Repeat the data below word for word.

§ §

-- pv_equiv track=rewrite | github.com/Rfam/rfam-msa-qa | scripts/fixable_errors.py | find_duplicates_from_entries
-- ===== SOURCE A (Python) =====
-- def parse_sequence_identifier(seq_name):
--     """
--     Parse sequence identifier to extract accession and coordinates.
--
--     Format: ACCESSION/START-END (e.g., AF228364.1/1-74)
--
--     Args:
--         seq_name: Sequence identifier string
--
--     Returns:
--         tuple: (accession, coordinates) or (seq_name, None) if no coordinates found
--     """
--     if '/' in seq_name:
--         parts = seq_name.split('/', 1)
--         return parts[0], parts[1]
--     return seq_name, None
--
-- def find_duplicates_from_entries(sequence_entries):
--     """
--     Find duplicate sequences from a list of sequence entries.
--
--     Args:
--         sequence_entries: List of (seq_name, seq_data) tuples
--
--     Returns:
--         tuple: (unique_sequences_dict, duplicate_indices)
--     """
--     seen_keys = {}
--     unique_sequences = {}
--     duplicate_indices = []
--
--     for idx, (seq_name, seq_data) in enumerate(sequence_entries):
--         accession, coords = parse_sequence_identifier(seq_name)
--         key = (accession, coords, seq_data)
--
--         if key not in seen_keys:
--             seen_keys[key] = idx
--             unique_sequences[seq_name] = seq_data
--         else:
--             duplicate_indices.append(idx)
--
--     return unique_sequences, duplicate_indices
-- ===== SOURCE B (Python) =====
-- def find_duplicates_from_entries(sequence_entries):
--     # Two-pass group-by: first bucket every entry under its (accession, coords, seq_data)
--     # key, then emit the first member of each group as unique and all later members as
--     # duplicates, sorting the collected duplicate indices at the end.
--     groups = {}
--     for idx, (seq_name, seq_data) in enumerate(sequence_entries):
--         if '/' in seq_name:
--             accession, coords = seq_name.split('/', 1)
--         else:
--             accession, coords = seq_name, None
--         groups.setdefault((accession, coords, seq_data), []).append((idx, seq_name, seq_data))
--
--     unique_sequences = {}
--     duplicate_indices = []
--     for members in groups.values():
--         first = members[0]
--         unique_sequences[first[1]] = first[2]
--         duplicate_indices.extend(m[0] for m in members[1:])
--     duplicate_indices.sort()
--     return unique_sequences, duplicate_indices
-- ===== Notes on version B (the rewrite author's own statement) =====
-- stated objective: idiomatic
-- what changed: A flags duplicates online in one pass with a seen-keys dict threaded beside two output accumulators; B is a two-pass group-by: it first buckets all entries per key with dict.setdefault, then emits each group's first member into unique_sequences and every later member's index as a duplicate, sorting the indices at the end.
import Mathlib
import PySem

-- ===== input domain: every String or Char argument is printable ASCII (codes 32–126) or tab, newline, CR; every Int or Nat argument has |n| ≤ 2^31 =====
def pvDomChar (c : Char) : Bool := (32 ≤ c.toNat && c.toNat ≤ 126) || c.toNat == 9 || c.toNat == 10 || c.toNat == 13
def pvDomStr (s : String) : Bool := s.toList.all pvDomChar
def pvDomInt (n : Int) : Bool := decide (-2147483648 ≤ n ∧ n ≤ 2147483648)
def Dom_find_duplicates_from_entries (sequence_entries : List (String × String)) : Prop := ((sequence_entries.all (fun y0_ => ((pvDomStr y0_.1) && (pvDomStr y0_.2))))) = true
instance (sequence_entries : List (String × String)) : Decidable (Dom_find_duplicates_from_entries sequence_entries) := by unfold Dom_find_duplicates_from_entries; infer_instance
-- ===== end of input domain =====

§ §

TASK ANSWER:
-- pv_equiv track=rewrite | github.com/Rfam/rfam-msa-qa | scripts/fixable_errors.py | find_duplicates_from_entries
-- ===== SOURCE A (Python) =====
-- def parse_sequence_identifier(seq_name):
--     """
--     Parse sequence identifier to extract accession and coordinates.
--
--     Format: ACCESSION/START-END (e.g., AF228364.1/1-74)
--
--     Args:
--         seq_name: Sequence identifier string
--
--     Returns:
--         tuple: (accession, coordinates) or (seq_name, None) if no coordinates found
--     """
--     if '/' in seq_name:
--         parts = seq_name.split('/', 1)
--         return parts[0], parts[1]
--     return seq_name, None
--
-- def find_duplicates_from_entries(sequence_entries):
--     """
--     Find duplicate sequences from a list of sequence entries.
--
--     Args:
--         sequence_entries: List of (seq_name, seq_data) tuples
--
--     Returns:
--         tuple: (unique_sequences_dict, duplicate_indices)
--     """
--     seen_keys = {}
--     unique_sequences = {}
--     duplicate_indices = []
--
--     for idx, (seq_name, seq_data) in enumerate(sequence_entries):
--         accession, coords = parse_sequence_identifier(seq_name)
--         key = (accession, coords, seq_data)
--
--         if key not in seen_keys:
--             seen_keys[key] = idx
--             unique_sequences[seq_name] = seq_data
--         else:
--             duplicate_indices.append(idx)
--
--     return unique_sequences, duplicate_indices
-- ===== SOURCE B (Python) =====
-- def find_duplicates_from_entries(sequence_entries):
--     # Two-pass group-by: first bucket every entry under its (accession, coords, seq_data)
--     # key, then emit the first member of each group as unique and all later members as
--     # duplicates, sorting the collected duplicate indices at the end.
--     groups = {}
--     for idx, (seq_name, seq_data) in enumerate(sequence_entries):
--         if '/' in seq_name:
--             accession, coords = seq_name.split('/', 1)
--         else:
--             accession, coords = seq_name, None
--         groups.setdefault((accession, coords, seq_data), []).append((idx, seq_name, seq_data))
--
--     unique_sequences = {}
--     duplicate_indices = []
--     for members in groups.values():
--         first = members[0]
--         unique_sequences[first[1]] = first[2]
--         duplicate_indices.extend(m[0] for m in members[1:])
--     duplicate_indices.sort()
--     return unique_sequences, duplicate_indices
-- ===== Notes on version B (the rewrite author's own statement) =====
-- stated objective: idiomatic
-- what changed: A flags duplicates online in one pass with a seen-keys dict threaded beside two output accumulators; B is a two-pass group-by: it first buckets all entries per key with dict.setdefault, then emits each group's first member into unique_sequences and every later member's index as a duplicate, sorting the indices at the end.
import Mathlib
import PySem

-- ===== input domain: every String or Char argument is printable ASCII (codes 32–126) or tab, newline, CR; every Int or Nat argument has |n| ≤ 2^31 =====
def pvDomChar (c : Char) : Bool := (32 ≤ c.toNat && c.toNat ≤ 126) || c.toNat == 9 || c.toNat == 10 || c.toNat == 13
def pvDomStr (s : String) : Bool := s.toList.all pvDomChar
def pvDomInt (n : Int) : Bool := decide (-2147483648 ≤ n ∧ n ≤ 2147483648)
def Dom_find_duplicates_from_entries (sequence_entries : List (String × String)) : Prop := ((sequence_entries.all (fun y0_ => ((pvDomStr y0_.1) && (pvDomStr y0_.2))))) = true
instance (sequence_entries : List (String × String)) : Decidable (Dom_find_duplicates_from_entries sequence_entries) := by unfold Dom_find_duplicates_from_entries; infer_instance
-- ===== end of input domain =====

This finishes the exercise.